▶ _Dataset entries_
Start of Block
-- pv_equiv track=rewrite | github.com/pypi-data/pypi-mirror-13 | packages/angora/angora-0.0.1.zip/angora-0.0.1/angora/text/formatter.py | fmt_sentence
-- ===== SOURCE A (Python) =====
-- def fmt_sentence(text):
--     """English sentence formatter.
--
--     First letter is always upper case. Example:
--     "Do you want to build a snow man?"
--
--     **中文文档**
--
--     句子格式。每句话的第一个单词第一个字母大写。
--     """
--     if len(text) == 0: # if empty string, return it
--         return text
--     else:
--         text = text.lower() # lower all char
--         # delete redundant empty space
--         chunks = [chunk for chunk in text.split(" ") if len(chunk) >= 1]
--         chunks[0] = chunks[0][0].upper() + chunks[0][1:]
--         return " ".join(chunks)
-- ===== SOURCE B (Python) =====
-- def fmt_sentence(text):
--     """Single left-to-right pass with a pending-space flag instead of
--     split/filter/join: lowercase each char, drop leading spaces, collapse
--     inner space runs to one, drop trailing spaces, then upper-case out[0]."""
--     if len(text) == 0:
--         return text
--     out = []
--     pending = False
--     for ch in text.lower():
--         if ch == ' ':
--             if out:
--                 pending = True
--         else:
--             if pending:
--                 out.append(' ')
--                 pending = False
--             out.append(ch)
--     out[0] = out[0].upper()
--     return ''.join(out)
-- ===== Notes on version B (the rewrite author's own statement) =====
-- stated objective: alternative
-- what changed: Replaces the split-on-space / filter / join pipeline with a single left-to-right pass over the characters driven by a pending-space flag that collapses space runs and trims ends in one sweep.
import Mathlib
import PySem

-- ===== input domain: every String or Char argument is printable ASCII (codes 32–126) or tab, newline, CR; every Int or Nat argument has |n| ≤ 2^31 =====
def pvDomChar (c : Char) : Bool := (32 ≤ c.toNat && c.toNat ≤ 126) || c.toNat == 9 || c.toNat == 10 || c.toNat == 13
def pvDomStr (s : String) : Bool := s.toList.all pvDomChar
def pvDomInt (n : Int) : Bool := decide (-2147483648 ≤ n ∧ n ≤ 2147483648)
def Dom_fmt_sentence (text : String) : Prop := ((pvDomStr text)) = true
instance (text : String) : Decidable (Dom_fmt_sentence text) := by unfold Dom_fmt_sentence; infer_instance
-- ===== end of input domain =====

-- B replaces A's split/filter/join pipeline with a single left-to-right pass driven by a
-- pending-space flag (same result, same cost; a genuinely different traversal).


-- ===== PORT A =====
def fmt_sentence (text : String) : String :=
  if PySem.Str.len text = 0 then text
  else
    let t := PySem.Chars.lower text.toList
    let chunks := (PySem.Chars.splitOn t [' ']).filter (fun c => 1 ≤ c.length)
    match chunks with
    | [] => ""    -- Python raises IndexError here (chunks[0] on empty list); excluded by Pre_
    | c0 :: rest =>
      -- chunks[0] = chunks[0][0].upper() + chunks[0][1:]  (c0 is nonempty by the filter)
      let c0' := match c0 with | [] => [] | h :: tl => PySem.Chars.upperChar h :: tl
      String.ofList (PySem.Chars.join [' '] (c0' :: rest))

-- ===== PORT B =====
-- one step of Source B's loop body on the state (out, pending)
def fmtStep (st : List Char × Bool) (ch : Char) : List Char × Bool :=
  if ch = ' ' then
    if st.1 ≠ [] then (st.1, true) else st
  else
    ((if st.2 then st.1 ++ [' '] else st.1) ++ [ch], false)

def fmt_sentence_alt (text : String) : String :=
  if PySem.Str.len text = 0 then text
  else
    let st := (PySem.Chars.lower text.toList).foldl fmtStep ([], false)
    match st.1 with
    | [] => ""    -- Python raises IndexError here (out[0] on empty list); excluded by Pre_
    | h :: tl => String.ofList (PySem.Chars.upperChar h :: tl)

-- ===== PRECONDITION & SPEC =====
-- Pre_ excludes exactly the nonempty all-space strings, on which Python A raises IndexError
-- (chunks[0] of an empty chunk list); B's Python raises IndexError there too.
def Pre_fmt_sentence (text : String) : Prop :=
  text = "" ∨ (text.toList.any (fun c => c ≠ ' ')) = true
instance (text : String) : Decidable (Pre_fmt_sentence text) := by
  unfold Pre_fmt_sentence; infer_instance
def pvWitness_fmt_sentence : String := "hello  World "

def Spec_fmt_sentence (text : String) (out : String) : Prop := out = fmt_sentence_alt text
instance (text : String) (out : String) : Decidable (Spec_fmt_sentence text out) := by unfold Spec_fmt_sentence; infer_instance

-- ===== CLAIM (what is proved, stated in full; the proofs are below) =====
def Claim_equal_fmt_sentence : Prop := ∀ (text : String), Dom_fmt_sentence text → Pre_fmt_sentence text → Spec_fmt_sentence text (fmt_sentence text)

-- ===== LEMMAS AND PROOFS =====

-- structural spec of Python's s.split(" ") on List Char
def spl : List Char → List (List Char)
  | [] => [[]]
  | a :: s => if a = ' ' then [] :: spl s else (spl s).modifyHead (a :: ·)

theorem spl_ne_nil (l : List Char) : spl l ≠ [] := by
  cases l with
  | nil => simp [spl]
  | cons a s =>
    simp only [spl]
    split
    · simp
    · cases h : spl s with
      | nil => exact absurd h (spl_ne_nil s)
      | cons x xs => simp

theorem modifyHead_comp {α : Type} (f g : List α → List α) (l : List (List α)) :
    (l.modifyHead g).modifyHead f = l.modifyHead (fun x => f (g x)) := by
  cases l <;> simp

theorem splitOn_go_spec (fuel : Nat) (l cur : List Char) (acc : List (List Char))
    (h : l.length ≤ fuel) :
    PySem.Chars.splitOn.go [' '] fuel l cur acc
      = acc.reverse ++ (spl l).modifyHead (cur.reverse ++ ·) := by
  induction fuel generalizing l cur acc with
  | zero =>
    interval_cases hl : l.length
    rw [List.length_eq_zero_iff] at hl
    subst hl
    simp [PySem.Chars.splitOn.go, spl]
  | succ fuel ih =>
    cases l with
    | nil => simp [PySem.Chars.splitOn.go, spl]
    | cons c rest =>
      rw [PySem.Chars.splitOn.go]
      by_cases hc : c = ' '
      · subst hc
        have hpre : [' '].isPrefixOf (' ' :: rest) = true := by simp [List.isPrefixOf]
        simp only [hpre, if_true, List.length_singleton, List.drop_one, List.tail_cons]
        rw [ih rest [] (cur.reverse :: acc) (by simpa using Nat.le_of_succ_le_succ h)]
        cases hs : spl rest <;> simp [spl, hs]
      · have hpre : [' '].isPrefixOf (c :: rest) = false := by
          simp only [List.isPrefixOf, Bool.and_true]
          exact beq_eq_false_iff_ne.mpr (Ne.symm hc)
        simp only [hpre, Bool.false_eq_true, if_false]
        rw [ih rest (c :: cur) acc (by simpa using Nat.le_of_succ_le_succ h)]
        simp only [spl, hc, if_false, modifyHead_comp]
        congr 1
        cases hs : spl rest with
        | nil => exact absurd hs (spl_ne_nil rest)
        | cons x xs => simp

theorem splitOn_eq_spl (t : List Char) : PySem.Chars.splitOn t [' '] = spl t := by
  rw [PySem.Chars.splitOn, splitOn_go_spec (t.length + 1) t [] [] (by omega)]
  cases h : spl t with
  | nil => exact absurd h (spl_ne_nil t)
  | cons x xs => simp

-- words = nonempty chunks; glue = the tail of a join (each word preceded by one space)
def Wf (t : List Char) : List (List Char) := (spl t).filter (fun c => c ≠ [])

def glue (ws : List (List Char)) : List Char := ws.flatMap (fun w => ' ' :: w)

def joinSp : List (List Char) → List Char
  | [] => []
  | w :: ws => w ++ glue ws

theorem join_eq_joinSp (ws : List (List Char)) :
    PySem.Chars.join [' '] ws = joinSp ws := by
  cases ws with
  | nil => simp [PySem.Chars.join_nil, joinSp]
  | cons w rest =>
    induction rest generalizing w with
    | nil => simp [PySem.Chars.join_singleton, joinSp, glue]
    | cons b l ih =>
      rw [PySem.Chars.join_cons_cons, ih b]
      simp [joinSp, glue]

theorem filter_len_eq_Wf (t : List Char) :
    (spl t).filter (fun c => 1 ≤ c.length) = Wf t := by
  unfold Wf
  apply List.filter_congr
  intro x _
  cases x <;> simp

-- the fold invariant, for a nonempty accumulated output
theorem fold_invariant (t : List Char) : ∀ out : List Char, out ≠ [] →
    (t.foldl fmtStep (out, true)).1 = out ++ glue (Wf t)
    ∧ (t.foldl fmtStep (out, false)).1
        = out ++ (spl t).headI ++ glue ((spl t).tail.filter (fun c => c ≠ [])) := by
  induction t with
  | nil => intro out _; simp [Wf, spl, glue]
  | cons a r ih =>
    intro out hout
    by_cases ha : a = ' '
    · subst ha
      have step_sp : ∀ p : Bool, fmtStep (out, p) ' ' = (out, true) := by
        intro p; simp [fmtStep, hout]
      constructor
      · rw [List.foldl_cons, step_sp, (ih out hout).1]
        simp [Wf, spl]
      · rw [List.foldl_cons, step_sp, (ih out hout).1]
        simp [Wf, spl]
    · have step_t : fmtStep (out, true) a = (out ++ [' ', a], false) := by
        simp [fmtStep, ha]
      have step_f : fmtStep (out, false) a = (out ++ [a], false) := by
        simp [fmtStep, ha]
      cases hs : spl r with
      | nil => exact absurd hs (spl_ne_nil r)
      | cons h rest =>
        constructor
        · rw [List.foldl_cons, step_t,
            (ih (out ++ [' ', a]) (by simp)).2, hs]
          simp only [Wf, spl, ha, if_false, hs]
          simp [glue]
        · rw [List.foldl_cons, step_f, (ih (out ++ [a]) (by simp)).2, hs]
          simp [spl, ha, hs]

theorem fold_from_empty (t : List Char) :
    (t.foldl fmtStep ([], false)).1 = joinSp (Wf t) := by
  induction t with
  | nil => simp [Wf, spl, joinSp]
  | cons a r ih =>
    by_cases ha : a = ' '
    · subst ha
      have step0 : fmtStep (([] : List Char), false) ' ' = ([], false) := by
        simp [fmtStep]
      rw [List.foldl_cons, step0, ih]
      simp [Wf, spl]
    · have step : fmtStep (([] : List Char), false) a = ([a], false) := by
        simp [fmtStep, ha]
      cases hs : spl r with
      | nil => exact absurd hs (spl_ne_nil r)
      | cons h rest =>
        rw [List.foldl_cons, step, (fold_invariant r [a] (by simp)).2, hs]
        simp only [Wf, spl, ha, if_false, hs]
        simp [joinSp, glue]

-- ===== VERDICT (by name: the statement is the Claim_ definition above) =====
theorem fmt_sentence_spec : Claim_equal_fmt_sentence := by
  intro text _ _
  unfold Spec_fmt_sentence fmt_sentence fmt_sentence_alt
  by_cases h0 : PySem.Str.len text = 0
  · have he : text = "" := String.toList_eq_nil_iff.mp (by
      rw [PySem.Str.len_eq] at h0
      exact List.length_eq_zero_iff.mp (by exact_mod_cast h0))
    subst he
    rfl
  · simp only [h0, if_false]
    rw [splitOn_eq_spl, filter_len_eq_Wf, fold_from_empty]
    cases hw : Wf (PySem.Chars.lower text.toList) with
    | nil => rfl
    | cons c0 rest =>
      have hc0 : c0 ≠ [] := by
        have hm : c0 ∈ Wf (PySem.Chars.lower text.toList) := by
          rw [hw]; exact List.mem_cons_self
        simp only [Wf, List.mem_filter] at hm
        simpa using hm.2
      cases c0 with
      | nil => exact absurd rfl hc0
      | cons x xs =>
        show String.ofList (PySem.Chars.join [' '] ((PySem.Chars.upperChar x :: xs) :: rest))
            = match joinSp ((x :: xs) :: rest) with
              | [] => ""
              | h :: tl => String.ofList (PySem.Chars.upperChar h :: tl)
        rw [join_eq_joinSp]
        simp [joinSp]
End of Block
Start of Block
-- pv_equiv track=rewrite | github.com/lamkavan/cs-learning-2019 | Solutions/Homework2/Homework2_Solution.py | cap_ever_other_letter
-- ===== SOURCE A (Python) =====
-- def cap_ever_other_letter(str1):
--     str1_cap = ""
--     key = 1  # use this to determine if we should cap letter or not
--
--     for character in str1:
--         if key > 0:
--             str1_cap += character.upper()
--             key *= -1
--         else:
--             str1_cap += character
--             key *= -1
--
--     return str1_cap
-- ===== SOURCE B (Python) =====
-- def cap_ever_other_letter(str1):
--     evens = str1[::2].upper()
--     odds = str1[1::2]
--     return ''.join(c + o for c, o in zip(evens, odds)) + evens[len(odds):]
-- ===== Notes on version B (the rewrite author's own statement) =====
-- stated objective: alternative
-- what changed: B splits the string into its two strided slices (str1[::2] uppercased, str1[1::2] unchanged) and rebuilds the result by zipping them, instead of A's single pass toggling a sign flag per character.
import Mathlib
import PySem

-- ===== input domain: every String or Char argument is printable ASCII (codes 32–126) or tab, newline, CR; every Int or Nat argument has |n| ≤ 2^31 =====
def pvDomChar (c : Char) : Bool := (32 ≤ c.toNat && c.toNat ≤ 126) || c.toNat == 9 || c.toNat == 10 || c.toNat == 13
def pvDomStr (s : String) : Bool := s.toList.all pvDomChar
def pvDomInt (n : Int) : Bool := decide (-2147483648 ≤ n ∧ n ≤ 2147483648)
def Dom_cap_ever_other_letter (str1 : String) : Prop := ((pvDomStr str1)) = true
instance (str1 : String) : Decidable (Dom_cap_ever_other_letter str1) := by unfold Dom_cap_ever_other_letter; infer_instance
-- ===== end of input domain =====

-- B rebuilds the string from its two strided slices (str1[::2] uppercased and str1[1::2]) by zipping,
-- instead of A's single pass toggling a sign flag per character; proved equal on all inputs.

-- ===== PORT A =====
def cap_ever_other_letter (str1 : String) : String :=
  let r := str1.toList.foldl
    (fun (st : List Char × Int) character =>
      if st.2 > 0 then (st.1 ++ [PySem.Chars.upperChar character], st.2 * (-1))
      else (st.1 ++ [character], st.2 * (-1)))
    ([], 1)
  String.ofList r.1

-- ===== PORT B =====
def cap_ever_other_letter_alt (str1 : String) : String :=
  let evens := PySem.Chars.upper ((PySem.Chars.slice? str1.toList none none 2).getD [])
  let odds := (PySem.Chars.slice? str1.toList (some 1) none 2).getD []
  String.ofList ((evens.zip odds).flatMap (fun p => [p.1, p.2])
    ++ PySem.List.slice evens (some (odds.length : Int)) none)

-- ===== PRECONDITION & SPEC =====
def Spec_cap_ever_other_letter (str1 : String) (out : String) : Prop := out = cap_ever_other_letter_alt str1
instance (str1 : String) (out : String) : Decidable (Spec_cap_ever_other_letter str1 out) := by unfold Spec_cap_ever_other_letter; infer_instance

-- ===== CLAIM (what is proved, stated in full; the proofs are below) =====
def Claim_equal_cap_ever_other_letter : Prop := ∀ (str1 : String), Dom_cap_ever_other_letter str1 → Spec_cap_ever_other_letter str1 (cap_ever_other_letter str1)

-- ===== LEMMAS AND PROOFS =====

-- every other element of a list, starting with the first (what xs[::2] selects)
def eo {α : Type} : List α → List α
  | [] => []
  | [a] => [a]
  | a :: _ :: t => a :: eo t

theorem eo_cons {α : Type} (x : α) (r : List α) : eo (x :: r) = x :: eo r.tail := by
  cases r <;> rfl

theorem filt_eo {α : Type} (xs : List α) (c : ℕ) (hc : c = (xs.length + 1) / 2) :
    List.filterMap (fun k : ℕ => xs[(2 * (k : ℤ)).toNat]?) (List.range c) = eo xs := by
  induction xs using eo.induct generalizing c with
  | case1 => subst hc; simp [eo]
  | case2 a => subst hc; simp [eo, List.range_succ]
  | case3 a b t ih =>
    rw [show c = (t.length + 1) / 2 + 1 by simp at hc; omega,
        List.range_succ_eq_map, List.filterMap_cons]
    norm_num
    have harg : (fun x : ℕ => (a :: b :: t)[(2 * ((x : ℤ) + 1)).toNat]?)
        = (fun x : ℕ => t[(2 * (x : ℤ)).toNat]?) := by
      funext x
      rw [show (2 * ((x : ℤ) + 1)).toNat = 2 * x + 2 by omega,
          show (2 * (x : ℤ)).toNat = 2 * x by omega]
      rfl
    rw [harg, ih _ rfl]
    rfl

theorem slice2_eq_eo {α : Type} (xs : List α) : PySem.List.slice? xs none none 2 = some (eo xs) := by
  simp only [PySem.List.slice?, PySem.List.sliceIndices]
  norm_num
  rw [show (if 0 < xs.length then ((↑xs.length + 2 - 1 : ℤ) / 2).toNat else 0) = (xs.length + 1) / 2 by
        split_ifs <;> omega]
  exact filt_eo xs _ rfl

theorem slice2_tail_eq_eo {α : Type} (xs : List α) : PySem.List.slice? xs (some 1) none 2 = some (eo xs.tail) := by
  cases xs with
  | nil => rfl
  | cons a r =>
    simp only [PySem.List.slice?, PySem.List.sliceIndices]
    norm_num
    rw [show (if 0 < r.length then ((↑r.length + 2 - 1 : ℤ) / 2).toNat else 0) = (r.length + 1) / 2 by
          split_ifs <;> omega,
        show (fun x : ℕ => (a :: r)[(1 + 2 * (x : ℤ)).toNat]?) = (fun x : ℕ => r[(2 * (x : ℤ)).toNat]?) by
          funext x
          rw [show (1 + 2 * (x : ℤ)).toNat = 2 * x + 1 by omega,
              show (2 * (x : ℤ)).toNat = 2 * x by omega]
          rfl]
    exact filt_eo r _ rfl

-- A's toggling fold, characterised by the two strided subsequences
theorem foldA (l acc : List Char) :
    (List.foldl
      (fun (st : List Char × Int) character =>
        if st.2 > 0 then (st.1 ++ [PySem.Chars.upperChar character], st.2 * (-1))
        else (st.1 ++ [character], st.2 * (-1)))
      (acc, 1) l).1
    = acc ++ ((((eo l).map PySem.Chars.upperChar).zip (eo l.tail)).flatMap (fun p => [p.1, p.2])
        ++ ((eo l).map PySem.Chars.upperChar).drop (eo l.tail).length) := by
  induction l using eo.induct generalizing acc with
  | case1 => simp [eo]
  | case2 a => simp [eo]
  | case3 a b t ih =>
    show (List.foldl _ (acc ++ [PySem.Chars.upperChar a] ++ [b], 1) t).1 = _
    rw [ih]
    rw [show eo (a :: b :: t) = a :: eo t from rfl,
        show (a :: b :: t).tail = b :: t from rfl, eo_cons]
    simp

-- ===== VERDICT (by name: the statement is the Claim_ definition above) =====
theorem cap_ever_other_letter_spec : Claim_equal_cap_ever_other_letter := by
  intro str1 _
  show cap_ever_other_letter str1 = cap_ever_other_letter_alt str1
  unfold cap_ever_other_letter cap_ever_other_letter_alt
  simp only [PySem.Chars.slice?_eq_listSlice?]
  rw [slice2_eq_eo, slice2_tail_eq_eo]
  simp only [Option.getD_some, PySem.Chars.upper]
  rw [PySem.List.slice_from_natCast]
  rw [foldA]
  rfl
End of Block
▶ _Task to carry out_
Output the lines above exactly, but only those between the line holding "have step0 : fmtStep" and the line holding "only [h0, if_false]", inclusive.

▶ _Your response_
      have step0 : fmtStep (([] : List Char), false) ' ' = ([], false) := by
        simp [fmtStep]
      rw [List.foldl_cons, step0, ih]
      simp [Wf, spl]
    · have step : fmtStep (([] : List Char), false) a = ([a], false) := by
        simp [fmtStep, ha]
      cases hs : spl r with
      | nil => exact absurd hs (spl_ne_nil r)
      | cons h rest =>
        rw [List.foldl_cons, step, (fold_invariant r [a] (by simp)).2, hs]
        simp only [Wf, spl, ha, if_false, hs]
        simp [joinSp, glue]

-- ===== VERDICT (by name: the statement is the Claim_ definition above) =====
theorem fmt_sentence_spec : Claim_equal_fmt_sentence := by
  intro text _ _
  unfold Spec_fmt_sentence fmt_sentence fmt_sentence_alt
  by_cases h0 : PySem.Str.len text = 0
  · have he : text = "" := String.toList_eq_nil_iff.mp (by
      rw [PySem.Str.len_eq] at h0
      exact List.length_eq_zero_iff.mp (by exact_mod_cast h0))
    subst he
    rfl
  · simp only [h0, if_false]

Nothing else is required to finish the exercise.